そんな中「一所懸命つくりました」のコピーがつけられたこのアルバムが登場してきたのです。レンタル屋で「とりあえずYMOの人のソロだから」というだけの理由で借りてきたのですが、針を落としてたちまちノックアウト・・・というわけにはいきませんでした。「やっぱり変な曲ばかりだなあ」というのが第一印象だったと思います。だけど、比較的耳に馴染みやすい「フニクリ・フニクラ」「スポーツ・マン」といった曲をとっかかりとして何度か繰り返して聴いているうちに、最初は「変」と思っていた曲にも少しづつ惹きこまれていきました。独特のユーモアと、茶目っ気というかひとなつっこい感触がどの曲にも共通してあることに気がついたのですね。ここにきてようやく「この人の作品をもっと聴いてみたい」という気持ちが芽生え、今度は「泰安洋行」をレンタル。以後すっかり細野ワールドに夢中になっていったというわけです。


リマスターされたCDで改めて聴く「フィルハーモニー」は、ぐっと鮮明になった音が新鮮な喜びを与えてくれます。「ホタル」のガムランのような音のキンキンという高音とカタカタする響きの感触が心地よいし、「お誕生会」「エアコン」では細かい音も鮮明に聴こえてくるのがうれしい。ミニマル・ミュージックの方法論を導入しても教授と異なり、スティーヴ・ライヒフィリップ・グラスの影をあまり感じさせないのが面白く、アンビエント的なサウンドを試みても、個々の音の個性が強いのでそうはならない。
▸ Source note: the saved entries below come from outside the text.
-- pv_equiv track=rewrite | github.com/jyothivedurada/KaggleDocGen | dl_split_model/inference/inference.py | adjust_splits
-- ===== SOURCE A (Python) =====
-- LIST_OF_STRUCTURES = tuple(["def", "for ", "while", "class", "with"])
--
-- def adjust_splits(original_splits, original_code):
--     adjusted_splits, index_in_the_code, indentations = [], 0, []
--     for original_split in original_splits:
--         if original_split[0].strip().startswith(LIST_OF_STRUCTURES):
--             gap_length = len(original_split[0]) - len(original_split[0].lstrip())
--             index = index_in_the_code + 1
--             while(index < len(original_code)):
--                 if len(original_code[index]) - len(original_code[index].lstrip()) <= gap_length:
--                     break
--                 index += 1
--             new_split = original_code[index_in_the_code: index]
--             adjusted_splits.append(new_split)
--             indentations.append(gap_length)
--             index_in_the_code += len(original_split)
--         else:
--             gap_length = len(original_split[0]) - len(original_split[0].lstrip())
--             adjusted_splits.append(original_split)
--             indentations.append(gap_length)
--             index_in_the_code += len(original_split)
--     return adjusted_splits, indentations
-- ===== SOURCE B (Python) =====
-- LIST_OF_STRUCTURES = tuple(["def", "for ", "while", "class", "with"])
--
-- def adjust_splits(original_splits, original_code):
--     # Offline right-to-left sweep: a monotonic stack of indentation records over
--     # precomputed indents answers each "first line at or below this indent" query
--     # by binary search instead of a linear rescan of the code.
--     n = len(original_code)
--     indents = [len(line) - len(line.lstrip()) for line in original_code]
--     gaps = [len(s[0]) - len(s[0].lstrip()) for s in original_splits]
--     starts = []
--     pos = 0
--     for s in original_splits:
--         starts.append(pos)
--         pos += len(s)
--     rows = list(zip(original_splits, gaps, starts))
--     stack = []          # (position, indent); indents strictly increasing along the list
--     frontier = n - 1
--     out_rev = []
--     for s, g, st in reversed(rows):
--         if s[0].strip().startswith(LIST_OF_STRUCTURES):
--             low = st + 1
--             while frontier >= low:
--                 ind = indents[frontier]
--                 while stack and stack[-1][1] >= ind:
--                     stack.pop()
--                 stack.append((frontier, ind))
--                 frontier -= 1
--             lo_i, hi_i = 0, len(stack)
--             while lo_i < hi_i:
--                 mid = (lo_i + hi_i) // 2
--                 if stack[mid][1] <= g:
--                     lo_i = mid + 1
--                 else:
--                     hi_i = mid
--             end = stack[lo_i - 1][0] if lo_i > 0 else n
--             out_rev.append(original_code[st:end])
--         else:
--             out_rev.append(s)
--     return out_rev[::-1], gaps
-- ===== Notes on version B (the rewrite author's own statement) =====
-- stated objective: alternative
-- what changed: A rescans the code line by line (recomputing each line's indentation from the string) for every block-structure split; B precomputes all indentations once and answers every 'first following line at or below this indent' query offline, sweeping the splits right-to-left while maintaining a monotonic indentation stack and binary-searching it per query.
import Mathlib
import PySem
結局何をやってもポップとしか形容できない音楽になるところが細野晴臣の最大の魅力だと思います。初期のサンプラーであるイミュレイターを使いまくって出来上がったサウンドは太くて温かい。この音色の感触と、ほとんどをプライベート・スタジオであるLDKスタジオで録音された、ということを考えると、実はこのアルバムは「ホソノ・ハウス」パート2だったんだな、と今回のリマスターを聴いてしみじみ思ったのでありました。